AIM OF THE TASK → Below this line is a set of entries; quote exactly the lines from the line that contains "theorem rfind_go_le (s" to the line that contains "theorem rfind_go_congr (n", both lines included.

[Collected data]
[Start of section]
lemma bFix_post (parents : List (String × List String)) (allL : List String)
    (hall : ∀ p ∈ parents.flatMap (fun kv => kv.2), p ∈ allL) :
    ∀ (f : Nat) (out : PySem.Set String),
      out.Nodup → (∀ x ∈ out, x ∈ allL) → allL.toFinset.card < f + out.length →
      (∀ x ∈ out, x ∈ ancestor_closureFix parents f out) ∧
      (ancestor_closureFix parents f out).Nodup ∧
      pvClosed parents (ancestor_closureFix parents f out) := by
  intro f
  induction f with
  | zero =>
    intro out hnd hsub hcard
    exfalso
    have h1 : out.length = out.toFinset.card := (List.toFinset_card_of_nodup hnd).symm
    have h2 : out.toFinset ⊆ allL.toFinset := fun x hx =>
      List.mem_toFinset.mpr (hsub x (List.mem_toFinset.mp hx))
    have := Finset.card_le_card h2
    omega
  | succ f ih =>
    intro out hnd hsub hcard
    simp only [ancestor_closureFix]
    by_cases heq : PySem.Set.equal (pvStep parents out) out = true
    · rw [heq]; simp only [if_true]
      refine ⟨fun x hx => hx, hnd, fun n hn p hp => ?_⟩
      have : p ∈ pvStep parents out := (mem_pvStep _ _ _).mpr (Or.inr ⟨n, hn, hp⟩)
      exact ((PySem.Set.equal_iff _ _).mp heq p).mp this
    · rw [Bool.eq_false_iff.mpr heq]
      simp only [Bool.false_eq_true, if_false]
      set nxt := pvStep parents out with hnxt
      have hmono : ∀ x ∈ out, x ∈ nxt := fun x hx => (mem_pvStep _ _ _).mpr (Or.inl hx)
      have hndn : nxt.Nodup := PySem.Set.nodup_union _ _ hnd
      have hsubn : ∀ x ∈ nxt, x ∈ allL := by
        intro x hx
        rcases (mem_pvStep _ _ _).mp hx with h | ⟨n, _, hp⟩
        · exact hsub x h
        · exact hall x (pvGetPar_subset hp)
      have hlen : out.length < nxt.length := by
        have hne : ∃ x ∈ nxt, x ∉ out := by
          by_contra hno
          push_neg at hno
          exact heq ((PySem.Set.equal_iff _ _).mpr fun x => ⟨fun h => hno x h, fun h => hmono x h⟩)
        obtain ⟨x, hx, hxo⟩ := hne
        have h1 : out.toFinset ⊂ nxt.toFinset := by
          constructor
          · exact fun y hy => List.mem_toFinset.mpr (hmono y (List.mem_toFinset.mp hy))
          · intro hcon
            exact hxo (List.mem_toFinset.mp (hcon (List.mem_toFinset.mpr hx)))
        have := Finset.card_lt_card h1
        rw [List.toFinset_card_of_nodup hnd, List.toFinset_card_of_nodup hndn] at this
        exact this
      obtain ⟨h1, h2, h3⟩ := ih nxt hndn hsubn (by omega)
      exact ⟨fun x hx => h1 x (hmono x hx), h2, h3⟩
[End of section]
[Start of section]
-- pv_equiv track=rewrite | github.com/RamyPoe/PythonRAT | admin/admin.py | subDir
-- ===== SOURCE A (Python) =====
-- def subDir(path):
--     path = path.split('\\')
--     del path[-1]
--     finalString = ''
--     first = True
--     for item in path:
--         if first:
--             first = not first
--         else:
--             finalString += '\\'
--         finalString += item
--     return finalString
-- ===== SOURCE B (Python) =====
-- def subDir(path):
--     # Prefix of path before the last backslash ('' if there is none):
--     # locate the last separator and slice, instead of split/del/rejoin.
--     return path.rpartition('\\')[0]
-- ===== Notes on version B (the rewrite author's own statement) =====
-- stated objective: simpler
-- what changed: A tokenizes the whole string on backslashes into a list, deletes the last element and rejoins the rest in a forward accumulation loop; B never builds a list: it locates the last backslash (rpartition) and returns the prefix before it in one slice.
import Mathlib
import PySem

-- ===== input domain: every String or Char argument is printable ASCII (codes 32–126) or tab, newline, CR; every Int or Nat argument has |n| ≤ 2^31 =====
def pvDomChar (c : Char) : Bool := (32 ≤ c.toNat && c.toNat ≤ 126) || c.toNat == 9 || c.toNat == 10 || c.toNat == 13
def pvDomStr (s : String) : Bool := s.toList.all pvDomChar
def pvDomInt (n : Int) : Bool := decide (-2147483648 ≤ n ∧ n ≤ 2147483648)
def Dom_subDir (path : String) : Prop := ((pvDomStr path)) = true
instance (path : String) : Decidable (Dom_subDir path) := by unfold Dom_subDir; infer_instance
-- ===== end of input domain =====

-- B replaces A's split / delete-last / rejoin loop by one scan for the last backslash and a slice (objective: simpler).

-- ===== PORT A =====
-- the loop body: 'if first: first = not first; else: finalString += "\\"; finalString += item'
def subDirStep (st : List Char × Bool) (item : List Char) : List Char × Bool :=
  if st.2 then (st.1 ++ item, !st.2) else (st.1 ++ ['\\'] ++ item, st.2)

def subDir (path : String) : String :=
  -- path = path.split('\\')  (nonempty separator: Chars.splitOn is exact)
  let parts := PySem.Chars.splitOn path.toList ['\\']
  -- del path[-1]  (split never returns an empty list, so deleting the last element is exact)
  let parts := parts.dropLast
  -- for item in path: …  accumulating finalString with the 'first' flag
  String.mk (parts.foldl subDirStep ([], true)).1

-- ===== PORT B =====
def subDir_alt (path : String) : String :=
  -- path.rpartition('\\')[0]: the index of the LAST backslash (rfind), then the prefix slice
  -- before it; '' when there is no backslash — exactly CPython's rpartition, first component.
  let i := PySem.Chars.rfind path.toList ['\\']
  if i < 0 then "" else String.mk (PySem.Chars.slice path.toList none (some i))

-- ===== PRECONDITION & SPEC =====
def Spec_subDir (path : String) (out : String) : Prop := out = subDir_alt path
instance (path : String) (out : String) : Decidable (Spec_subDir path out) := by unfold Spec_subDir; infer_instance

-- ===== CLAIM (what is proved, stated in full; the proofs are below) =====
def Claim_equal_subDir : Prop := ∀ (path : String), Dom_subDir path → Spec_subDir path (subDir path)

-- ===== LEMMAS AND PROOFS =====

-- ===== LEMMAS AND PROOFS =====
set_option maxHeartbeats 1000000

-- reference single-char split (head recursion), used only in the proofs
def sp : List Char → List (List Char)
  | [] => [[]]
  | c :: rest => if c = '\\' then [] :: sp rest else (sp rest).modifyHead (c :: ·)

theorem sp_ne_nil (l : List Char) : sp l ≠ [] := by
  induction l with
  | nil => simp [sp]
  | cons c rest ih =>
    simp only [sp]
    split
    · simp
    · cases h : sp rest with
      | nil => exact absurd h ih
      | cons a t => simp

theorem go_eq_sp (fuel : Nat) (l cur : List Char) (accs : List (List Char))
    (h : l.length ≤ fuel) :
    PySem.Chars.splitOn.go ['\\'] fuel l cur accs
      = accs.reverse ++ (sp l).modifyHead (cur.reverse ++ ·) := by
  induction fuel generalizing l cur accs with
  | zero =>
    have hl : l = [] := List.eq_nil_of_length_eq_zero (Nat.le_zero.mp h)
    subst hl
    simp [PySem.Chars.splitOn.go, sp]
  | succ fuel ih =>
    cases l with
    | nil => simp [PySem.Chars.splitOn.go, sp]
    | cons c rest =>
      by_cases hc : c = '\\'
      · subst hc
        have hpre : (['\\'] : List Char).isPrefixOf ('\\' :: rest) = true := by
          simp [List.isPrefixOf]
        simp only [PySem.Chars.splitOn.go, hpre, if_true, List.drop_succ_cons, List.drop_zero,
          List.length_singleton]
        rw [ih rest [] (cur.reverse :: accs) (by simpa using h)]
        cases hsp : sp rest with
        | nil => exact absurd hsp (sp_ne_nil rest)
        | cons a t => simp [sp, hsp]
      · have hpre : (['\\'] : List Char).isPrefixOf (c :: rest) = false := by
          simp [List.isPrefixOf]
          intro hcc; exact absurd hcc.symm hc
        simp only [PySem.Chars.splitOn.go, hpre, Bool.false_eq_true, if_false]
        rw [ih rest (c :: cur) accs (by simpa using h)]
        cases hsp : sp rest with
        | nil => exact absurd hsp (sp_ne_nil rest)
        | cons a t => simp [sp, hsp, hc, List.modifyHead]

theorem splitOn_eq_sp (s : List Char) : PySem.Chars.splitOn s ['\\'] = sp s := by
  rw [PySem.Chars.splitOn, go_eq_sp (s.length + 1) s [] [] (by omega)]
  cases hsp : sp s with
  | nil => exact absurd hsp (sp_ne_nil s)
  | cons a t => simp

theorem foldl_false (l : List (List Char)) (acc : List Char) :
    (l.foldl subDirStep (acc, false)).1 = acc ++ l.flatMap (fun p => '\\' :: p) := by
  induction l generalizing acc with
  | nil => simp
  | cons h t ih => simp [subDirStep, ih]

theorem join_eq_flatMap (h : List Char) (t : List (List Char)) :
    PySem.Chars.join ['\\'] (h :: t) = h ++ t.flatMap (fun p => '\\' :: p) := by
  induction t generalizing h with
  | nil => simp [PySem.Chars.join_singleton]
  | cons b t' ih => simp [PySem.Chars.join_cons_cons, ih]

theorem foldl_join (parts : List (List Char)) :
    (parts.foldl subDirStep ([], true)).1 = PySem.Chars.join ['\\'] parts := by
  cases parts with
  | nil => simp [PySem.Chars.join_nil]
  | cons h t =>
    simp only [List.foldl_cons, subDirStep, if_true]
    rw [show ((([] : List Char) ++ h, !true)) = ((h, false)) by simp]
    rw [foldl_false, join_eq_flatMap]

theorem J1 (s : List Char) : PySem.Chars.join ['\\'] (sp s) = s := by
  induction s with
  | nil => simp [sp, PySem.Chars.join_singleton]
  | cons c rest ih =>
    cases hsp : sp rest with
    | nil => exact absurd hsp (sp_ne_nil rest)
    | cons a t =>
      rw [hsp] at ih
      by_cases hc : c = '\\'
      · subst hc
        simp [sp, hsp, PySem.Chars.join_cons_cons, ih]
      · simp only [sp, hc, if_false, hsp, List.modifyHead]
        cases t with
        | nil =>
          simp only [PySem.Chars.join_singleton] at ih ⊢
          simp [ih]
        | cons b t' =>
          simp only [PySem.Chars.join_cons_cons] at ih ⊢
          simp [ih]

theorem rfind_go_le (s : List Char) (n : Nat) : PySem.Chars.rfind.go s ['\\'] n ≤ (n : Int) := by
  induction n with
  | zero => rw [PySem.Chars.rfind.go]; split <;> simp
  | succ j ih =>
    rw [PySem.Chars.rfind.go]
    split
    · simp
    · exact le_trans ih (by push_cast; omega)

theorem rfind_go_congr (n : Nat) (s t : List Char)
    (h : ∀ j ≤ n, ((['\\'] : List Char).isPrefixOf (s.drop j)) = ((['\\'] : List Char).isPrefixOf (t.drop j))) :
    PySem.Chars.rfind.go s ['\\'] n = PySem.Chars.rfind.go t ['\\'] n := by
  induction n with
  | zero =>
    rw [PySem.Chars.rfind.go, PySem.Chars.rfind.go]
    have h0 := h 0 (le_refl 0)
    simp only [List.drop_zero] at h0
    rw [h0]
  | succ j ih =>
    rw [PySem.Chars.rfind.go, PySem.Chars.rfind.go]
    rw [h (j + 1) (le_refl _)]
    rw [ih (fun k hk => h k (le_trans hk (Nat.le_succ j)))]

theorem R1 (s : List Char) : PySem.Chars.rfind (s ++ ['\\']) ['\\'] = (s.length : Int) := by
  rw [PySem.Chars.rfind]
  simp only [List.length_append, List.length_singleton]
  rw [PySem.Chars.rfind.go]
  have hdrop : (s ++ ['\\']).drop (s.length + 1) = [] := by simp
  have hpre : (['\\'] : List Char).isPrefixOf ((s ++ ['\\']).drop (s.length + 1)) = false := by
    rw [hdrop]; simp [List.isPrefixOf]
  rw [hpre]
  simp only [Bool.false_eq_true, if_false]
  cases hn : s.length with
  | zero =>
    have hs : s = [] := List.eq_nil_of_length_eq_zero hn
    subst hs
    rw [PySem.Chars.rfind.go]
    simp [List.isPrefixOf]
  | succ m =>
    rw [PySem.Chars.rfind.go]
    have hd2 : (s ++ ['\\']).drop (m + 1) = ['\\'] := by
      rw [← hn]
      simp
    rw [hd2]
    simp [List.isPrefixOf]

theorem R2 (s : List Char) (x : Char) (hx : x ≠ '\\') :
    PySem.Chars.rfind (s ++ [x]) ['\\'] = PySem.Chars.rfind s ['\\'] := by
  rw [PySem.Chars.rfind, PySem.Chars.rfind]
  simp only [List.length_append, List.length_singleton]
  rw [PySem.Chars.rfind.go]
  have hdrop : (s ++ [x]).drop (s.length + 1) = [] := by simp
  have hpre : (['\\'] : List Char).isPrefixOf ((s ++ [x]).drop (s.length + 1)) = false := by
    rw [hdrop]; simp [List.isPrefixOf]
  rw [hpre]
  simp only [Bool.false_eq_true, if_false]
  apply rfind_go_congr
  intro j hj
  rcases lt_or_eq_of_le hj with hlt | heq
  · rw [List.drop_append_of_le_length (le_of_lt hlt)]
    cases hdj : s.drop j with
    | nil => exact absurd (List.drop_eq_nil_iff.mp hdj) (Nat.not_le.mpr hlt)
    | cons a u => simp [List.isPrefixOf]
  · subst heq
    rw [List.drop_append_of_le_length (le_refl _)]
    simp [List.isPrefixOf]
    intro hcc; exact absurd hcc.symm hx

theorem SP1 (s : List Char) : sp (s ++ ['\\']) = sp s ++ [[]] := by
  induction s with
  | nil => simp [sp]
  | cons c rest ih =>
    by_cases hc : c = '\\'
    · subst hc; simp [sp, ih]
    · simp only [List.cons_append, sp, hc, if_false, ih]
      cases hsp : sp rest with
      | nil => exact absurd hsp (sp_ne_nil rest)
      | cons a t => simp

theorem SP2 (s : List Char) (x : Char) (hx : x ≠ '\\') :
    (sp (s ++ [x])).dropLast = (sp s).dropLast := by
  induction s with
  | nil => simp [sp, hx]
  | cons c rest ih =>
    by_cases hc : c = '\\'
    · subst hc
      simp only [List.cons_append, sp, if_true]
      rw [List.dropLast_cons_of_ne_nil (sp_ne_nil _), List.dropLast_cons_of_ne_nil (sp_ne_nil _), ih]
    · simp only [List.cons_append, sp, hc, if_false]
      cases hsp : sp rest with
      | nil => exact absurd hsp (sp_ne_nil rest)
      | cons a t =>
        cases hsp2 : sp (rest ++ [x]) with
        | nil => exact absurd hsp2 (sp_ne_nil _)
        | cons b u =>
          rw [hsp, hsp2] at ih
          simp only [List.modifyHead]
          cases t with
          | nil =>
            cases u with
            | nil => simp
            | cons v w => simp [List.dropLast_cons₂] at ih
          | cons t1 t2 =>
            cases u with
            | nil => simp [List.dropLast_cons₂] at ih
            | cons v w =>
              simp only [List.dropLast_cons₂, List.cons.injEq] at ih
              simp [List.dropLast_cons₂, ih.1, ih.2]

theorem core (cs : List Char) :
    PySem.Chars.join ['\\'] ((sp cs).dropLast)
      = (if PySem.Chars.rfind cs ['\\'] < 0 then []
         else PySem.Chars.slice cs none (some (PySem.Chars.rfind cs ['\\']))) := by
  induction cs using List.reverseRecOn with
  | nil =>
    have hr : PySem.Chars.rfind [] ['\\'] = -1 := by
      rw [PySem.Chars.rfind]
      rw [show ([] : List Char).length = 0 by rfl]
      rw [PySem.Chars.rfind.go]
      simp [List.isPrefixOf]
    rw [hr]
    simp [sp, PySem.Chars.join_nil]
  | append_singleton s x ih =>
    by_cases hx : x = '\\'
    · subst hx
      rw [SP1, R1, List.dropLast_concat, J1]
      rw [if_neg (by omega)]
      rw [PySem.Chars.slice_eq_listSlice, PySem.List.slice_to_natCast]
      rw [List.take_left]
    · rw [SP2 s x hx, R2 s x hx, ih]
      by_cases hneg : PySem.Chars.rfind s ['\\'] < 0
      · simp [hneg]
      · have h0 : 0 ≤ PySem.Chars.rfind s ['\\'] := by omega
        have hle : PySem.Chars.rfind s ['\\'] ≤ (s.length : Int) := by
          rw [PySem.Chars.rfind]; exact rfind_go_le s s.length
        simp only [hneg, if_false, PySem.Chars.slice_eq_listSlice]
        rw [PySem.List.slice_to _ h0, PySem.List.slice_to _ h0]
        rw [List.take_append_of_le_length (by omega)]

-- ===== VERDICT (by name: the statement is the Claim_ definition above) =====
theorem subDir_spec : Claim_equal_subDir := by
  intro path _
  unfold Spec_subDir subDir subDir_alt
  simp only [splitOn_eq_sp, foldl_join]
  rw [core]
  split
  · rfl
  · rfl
[End of section]
ANSWER BELOW →
theorem rfind_go_le (s : List Char) (n : Nat) : PySem.Chars.rfind.go s ['\\'] n ≤ (n : Int) := by
  induction n with
  | zero => rw [PySem.Chars.rfind.go]; split <;> simp
  | succ j ih =>
    rw [PySem.Chars.rfind.go]
    split
    · simp
    · exact le_trans ih (by push_cast; omega)

theorem rfind_go_congr (n : Nat) (s t : List Char)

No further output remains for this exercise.